At common law plaintiff must prove negligence; contributory negligence bar at common law. By the common law, in an action to recover damages for an injury caused by the negligent operation of a railroad train, the plaintiff must duly allege and prove negligence of the defendant's employees that proximately caused the injury; and contributory negligence barred recovery.

Under statute presumption of negligence arises; recovery reduced by contributory negligence. Under the statute, where damage to persons or property is duly shown to have been caused by the running of the locomotives or cars of a railroad company, a presumption of negligence arises, and compensatory damages may be recovered, unless the defendant company shows its employees were not negligent as alleged; and, if the person injured was also at fault in proximately causing the injury there may be a recovery, but the amount awarded as damages should be reduced in the proportion that the plaintiff's negligence or fault bears to the combined negligence of both the defendant's employees and the plaintiff.

Evidence for jury. When the plaintiff has duly alleged and shown an injury caused by the running of a locomotive or cars of a railroad company, and the defendant introduces evidence tending to show that its employees were not negligent as alleged, the plaintiff may adduce opposing evidence and the jury must determine conflicts, if any, in the testimony, and also determine the credibility and probative force of the evidence.

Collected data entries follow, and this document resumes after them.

-- pv_equiv track=rewrite | github.com/nicklasorte/spectrum-systems | spectrum_systems/modules/runtime/run_bundle.py | classify_bundle_failure
-- ===== SOURCE A (Python) =====
-- from typing import Any, Dict, List, Optional
--
-- _FAILURE_TYPE_PRIORITY: Dict[str, int] = {
--     "manifest_invalid": 0,
--     "missing_required_input": 1,
--     "output_contract_invalid": 2,
--     "provenance_incomplete": 3,
--     "idempotency_undefined": 4,
-- }
--
-- def classify_bundle_failure(triggering_conditions: List[str]) -> Optional[str]:
--     """Return the most severe failure type in *triggering_conditions*."""
--     found: Optional[str] = None
--     found_priority = 999
--     for condition in triggering_conditions:
--         for failure_type, priority in _FAILURE_TYPE_PRIORITY.items():
--             if condition.startswith(failure_type):
--                 if priority < found_priority:
--                     found = failure_type
--                     found_priority = priority
--     return found
-- ===== SOURCE B (Python) =====
-- from typing import List, Optional
--
-- _FAILURE_TYPES: List[str] = [
--     "manifest_invalid",
--     "missing_required_input",
--     "output_contract_invalid",
--     "provenance_incomplete",
--     "idempotency_undefined",
-- ]
--
-- def classify_bundle_failure(triggering_conditions: List[str]) -> Optional[str]:
--     """Return the most severe failure type in *triggering_conditions*."""
--     for failure_type in _FAILURE_TYPES:
--         if any(c.startswith(failure_type) for c in triggering_conditions):
--             return failure_type
--     return None
-- ===== Notes on version B (the rewrite author's own statement) =====
-- stated objective: simpler
-- what changed: Instead of scanning every condition against every failure type while tracking a running minimum priority, B iterates the failure types once in fixed severity order and returns the first one some condition starts with (early exit), dropping the priority bookkeeping entirely.
import Mathlib
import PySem

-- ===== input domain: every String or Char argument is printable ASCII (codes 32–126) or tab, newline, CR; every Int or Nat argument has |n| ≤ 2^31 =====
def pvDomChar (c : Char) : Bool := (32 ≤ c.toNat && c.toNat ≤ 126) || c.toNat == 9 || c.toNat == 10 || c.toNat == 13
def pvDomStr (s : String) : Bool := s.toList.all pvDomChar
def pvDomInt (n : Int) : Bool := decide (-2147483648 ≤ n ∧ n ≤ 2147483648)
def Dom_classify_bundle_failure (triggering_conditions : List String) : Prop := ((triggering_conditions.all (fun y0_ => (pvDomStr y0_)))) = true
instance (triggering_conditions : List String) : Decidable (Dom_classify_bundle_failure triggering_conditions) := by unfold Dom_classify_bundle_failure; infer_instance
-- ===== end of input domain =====

-- B iterates the failure types in fixed severity order and returns the first one any condition
-- starts with, instead of A's full scan with a running minimum priority; objective: simpler.


-- ===== PORT A =====
-- the module constant _FAILURE_TYPE_PRIORITY (dict, insertion order)
def pvFTP : List (String × Int) :=
  [("manifest_invalid", 0), ("missing_required_input", 1), ("output_contract_invalid", 2),
   ("provenance_incomplete", 3), ("idempotency_undefined", 4)]

-- body of A's outer loop: the inner loop over the dict items, updating (found, found_priority)
def pvAStep (st : Option String × Int) (condition : String) : Option String × Int :=
  pvFTP.foldl (fun st p =>
    if PySem.Str.startswith condition p.1 then
      (if p.2 < st.2 then (some p.1, p.2) else st)
    else st) st

def classify_bundle_failure (triggering_conditions : List String) : Option String :=
  (triggering_conditions.foldl pvAStep ((none : Option String), (999 : Int))).1

-- ===== PORT B =====
-- the module constant _FAILURE_TYPES (most to least severe)
def pvFTs : List String :=
  ["manifest_invalid", "missing_required_input", "output_contract_invalid",
   "provenance_incomplete", "idempotency_undefined"]

def classify_bundle_failure_alt (triggering_conditions : List String) : Option String :=
  pvFTs.find? (fun ft => triggering_conditions.any (fun c => PySem.Str.startswith c ft))

-- ===== PRECONDITION & SPEC =====
def Spec_classify_bundle_failure (triggering_conditions : List String) (out : Option String) : Prop := out = classify_bundle_failure_alt triggering_conditions
instance (triggering_conditions : List String) (out : Option String) : Decidable (Spec_classify_bundle_failure triggering_conditions out) := by unfold Spec_classify_bundle_failure; infer_instance

-- ===== CLAIM (what is proved, stated in full; the proofs are below) =====
def Claim_equal_classify_bundle_failure : Prop := ∀ (triggering_conditions : List String), Dom_classify_bundle_failure triggering_conditions → Spec_classify_bundle_failure triggering_conditions (classify_bundle_failure triggering_conditions)

-- ===== LEMMAS AND PROOFS =====

-- index of the first failure type the condition starts with (5 = none)
def pvM (c : String) : Nat :=
  if PySem.Str.startswith c "manifest_invalid" then 0
  else if PySem.Str.startswith c "missing_required_input" then 1
  else if PySem.Str.startswith c "output_contract_invalid" then 2
  else if PySem.Str.startswith c "provenance_incomplete" then 3
  else if PySem.Str.startswith c "idempotency_undefined" then 4
  else 5

-- abstract state of A's fold: best index so far (5.. = nothing found yet)
def pvSt : Nat → Option String × Int
  | 0 => (some "manifest_invalid", 0)
  | 1 => (some "missing_required_input", 1)
  | 2 => (some "output_contract_invalid", 2)
  | 3 => (some "provenance_incomplete", 3)
  | 4 => (some "idempotency_undefined", 4)
  | _ => (none, 999)

lemma pvStep_eq (j : Nat) (c : String) : pvAStep (pvSt j) c = pvSt (min j (pvM c)) := by
  simp only [pvAStep, pvFTP, List.foldl, pvM]
  by_cases h0 : PySem.Str.startswith c "manifest_invalid" <;>
  by_cases h1 : PySem.Str.startswith c "missing_required_input" <;>
  by_cases h2 : PySem.Str.startswith c "output_contract_invalid" <;>
  by_cases h3 : PySem.Str.startswith c "provenance_incomplete" <;>
  by_cases h4 : PySem.Str.startswith c "idempotency_undefined" <;>
  simp only [h0, h1, h2, h3, h4, if_true] <;>
  rcases j with _ | _ | _ | _ | _ | j <;>
  simp [pvSt]

lemma pvFold_eq (conds : List String) (j : Nat) :
    conds.foldl pvAStep (pvSt j) = pvSt (conds.foldl (fun j c => min j (pvM c)) j) := by
  induction conds generalizing j with
  | nil => rfl
  | cons c rest ih => simp only [List.foldl, pvStep_eq, ih]

lemma pvFoldMin_le (conds : List String) (j : Nat) :
    conds.foldl (fun j c => min j (pvM c)) j ≤ j := by
  induction conds generalizing j with
  | nil => exact le_refl _
  | cons c rest ih => exact le_trans (ih _) (Nat.min_le_left _ _)

lemma pvFoldMin_lb (conds : List String) :
    ∀ (j : Nat) (c : String), c ∈ conds → conds.foldl (fun j c => min j (pvM c)) j ≤ pvM c := by
  induction conds with
  | nil => intro _ _ hc; cases hc
  | cons d rest ih =>
    intro j c hc
    rw [List.foldl]
    rcases List.mem_cons.mp hc with h | h
    · subst h; exact le_trans (pvFoldMin_le rest _) (Nat.min_le_right _ _)
    · exact ih _ _ h

lemma pvFoldMin_attained (conds : List String) (j : Nat) :
    conds.foldl (fun j c => min j (pvM c)) j = j ∨
      ∃ c ∈ conds, pvM c = conds.foldl (fun j c => min j (pvM c)) j := by
  induction conds generalizing j with
  | nil => exact Or.inl rfl
  | cons d rest ih =>
    rcases ih (min j (pvM d)) with h | ⟨c, hc, hm⟩
    · rw [List.foldl, h]
      rcases Nat.le_total j (pvM d) with hle | hle
      · exact Or.inl (Nat.min_eq_left hle)
      · exact Or.inr ⟨d, List.mem_cons_self, (Nat.min_eq_right hle).symm⟩
    · exact Or.inr ⟨c, List.mem_cons_of_mem _ hc, hm⟩

-- if c starts with the i-th failure type then its first-match index is ≤ i
lemma pvM_le_of_sw (c ft : String) (i : Nat) (hi : pvFTs[i]? = some ft)
    (h : PySem.Str.startswith c ft = true) : pvM c ≤ i := by
  rcases i with _ | _ | _ | _ | _ | i <;>
    simp_all [pvFTs, pvM] <;> split_ifs <;> simp_all

lemma pvSw_of_M (c : String) (h : pvM c < 5) :
    ∃ ft, pvFTs[pvM c]? = some ft ∧ PySem.Str.startswith c ft = true := by
  unfold pvM at *
  split_ifs at * <;> simp_all [pvFTs]

lemma pvMain (conds : List String) :
    (pvSt (conds.foldl (fun j c => min j (pvM c)) 5)).1 = classify_bundle_failure_alt conds := by
  set M := conds.foldl (fun j c => min j (pvM c)) 5 with hM
  have hlb : ∀ c ∈ conds, M ≤ pvM c := fun c hc => pvFoldMin_lb conds 5 c hc
  have hnone : ∀ i < M, ∀ ft, pvFTs[i]? = some ft →
      conds.any (fun c => PySem.Str.startswith c ft) = false := by
    intro i hi ft hft
    rw [List.any_eq_false]
    intro c hc
    simp only [Bool.not_eq_true]
    by_contra h
    rw [Bool.not_eq_false] at h
    exact absurd (le_trans (hlb c hc) (pvM_le_of_sw c ft i hft h)) (Nat.not_le.mpr hi)
  have hle5 : M ≤ 5 := pvFoldMin_le conds 5
  rcases Nat.lt_or_ge M 5 with h5 | h5
  · -- M < 5 : attained, so the M-th failure type is matched and earlier ones are not
    rcases pvFoldMin_attained conds 5 with h | ⟨c, hc, hm⟩
    · omega
    · rw [← hM] at hm
      obtain ⟨ft, hft, hsw⟩ := pvSw_of_M c (by rw [hm]; exact h5)
      have htrue : conds.any (fun x => PySem.Str.startswith x ft) = true :=
        List.any_eq_true.mpr ⟨c, hc, hsw⟩
      rw [hm] at hft
      interval_cases M
      · simp [pvFTs] at hft
        subst hft
        simp only [classify_bundle_failure_alt, pvFTs, pvSt]
        rw [List.find?_cons_of_pos (p := fun ft => conds.any fun c => PySem.Str.startswith c ft) htrue]
      · have e0 := hnone 0 (by omega) "manifest_invalid" rfl
        simp [pvFTs] at hft
        subst hft
        simp only [classify_bundle_failure_alt, pvFTs, pvSt]
        rw [List.find?_cons_of_neg (p := fun ft => conds.any fun c => PySem.Str.startswith c ft) (ne_true_of_eq_false e0), List.find?_cons_of_pos (p := fun ft => conds.any fun c => PySem.Str.startswith c ft) htrue]
      · have e0 := hnone 0 (by omega) "manifest_invalid" rfl
        have e1 := hnone 1 (by omega) "missing_required_input" rfl
        simp [pvFTs] at hft
        subst hft
        simp only [classify_bundle_failure_alt, pvFTs, pvSt]
        rw [List.find?_cons_of_neg (p := fun ft => conds.any fun c => PySem.Str.startswith c ft) (ne_true_of_eq_false e0), List.find?_cons_of_neg (p := fun ft => conds.any fun c => PySem.Str.startswith c ft) (ne_true_of_eq_false e1),
          List.find?_cons_of_pos (p := fun ft => conds.any fun c => PySem.Str.startswith c ft) htrue]
      · have e0 := hnone 0 (by omega) "manifest_invalid" rfl
        have e1 := hnone 1 (by omega) "missing_required_input" rfl
        have e2 := hnone 2 (by omega) "output_contract_invalid" rfl
        simp [pvFTs] at hft
        subst hft
        simp only [classify_bundle_failure_alt, pvFTs, pvSt]
        rw [List.find?_cons_of_neg (p := fun ft => conds.any fun c => PySem.Str.startswith c ft) (ne_true_of_eq_false e0), List.find?_cons_of_neg (p := fun ft => conds.any fun c => PySem.Str.startswith c ft) (ne_true_of_eq_false e1),
          List.find?_cons_of_neg (p := fun ft => conds.any fun c => PySem.Str.startswith c ft) (ne_true_of_eq_false e2), List.find?_cons_of_pos (p := fun ft => conds.any fun c => PySem.Str.startswith c ft) htrue]
      · have e0 := hnone 0 (by omega) "manifest_invalid" rfl
        have e1 := hnone 1 (by omega) "missing_required_input" rfl
        have e2 := hnone 2 (by omega) "output_contract_invalid" rfl
        have e3 := hnone 3 (by omega) "provenance_incomplete" rfl
        simp [pvFTs] at hft
        subst hft
        simp only [classify_bundle_failure_alt, pvFTs, pvSt]
        rw [List.find?_cons_of_neg (p := fun ft => conds.any fun c => PySem.Str.startswith c ft) (ne_true_of_eq_false e0), List.find?_cons_of_neg (p := fun ft => conds.any fun c => PySem.Str.startswith c ft) (ne_true_of_eq_false e1),
          List.find?_cons_of_neg (p := fun ft => conds.any fun c => PySem.Str.startswith c ft) (ne_true_of_eq_false e2), List.find?_cons_of_neg (p := fun ft => conds.any fun c => PySem.Str.startswith c ft) (ne_true_of_eq_false e3),
          List.find?_cons_of_pos (p := fun ft => conds.any fun c => PySem.Str.startswith c ft) htrue]
  · -- M = 5 : nothing matches, both sides are none
    have h5' : M = 5 := le_antisymm hle5 h5
    simp only [classify_bundle_failure_alt, pvFTs, List.find?, h5', pvSt]
    rw [hnone 0 (by omega) "manifest_invalid" rfl, hnone 1 (by omega) "missing_required_input" rfl,
      hnone 2 (by omega) "output_contract_invalid" rfl,
      hnone 3 (by omega) "provenance_incomplete" rfl,
      hnone 4 (by omega) "idempotency_undefined" rfl]

-- ===== VERDICT (by name: the statement is the Claim_ definition above) =====
theorem classify_bundle_failure_spec : Claim_equal_classify_bundle_failure := by
  intro conds _
  show classify_bundle_failure conds = classify_bundle_failure_alt conds
  have h : ((none : Option String), (999 : Int)) = pvSt 5 := rfl
  rw [classify_bundle_failure, h, pvFold_eq, pvMain]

Not error to charge jury in language of statute under which action brought. It is not error to give a charge in the language of the statute under which the action is brought.

COUNSEL

John B. Singeltary, of Bradentown, for plaintiff in error.

W. B Shelby Crichlow and Isaac Breeding, Jr., both of Bradentown, and Hilton S. Hampton, of Tampa, for defendant in error.

OPINION

WHITFIELD J.

In an action to recover damages for personal injuries sustained at a railroad crossing, the first count of the declaration alleges that when plaintiff in a motor vehicle was in the act of crossing the track of the defendant railroad company a train of defendant was so negligently and carelessly propelled that the same was negligently and carelessly permitted to collide with the motor vehicle in which plaintiff was riding, by means whereof plaintiff was injured as alleged. In a second count it is alleged that, the plaintiff being unaware of its approach, the train was carelessly and negligently permitted to run with great speed over the crossing without giving warning of its approach, and by means whereof same was negligently and carelessly permitted to run into and collide with the truck on which plaintiff was riding, injuring him.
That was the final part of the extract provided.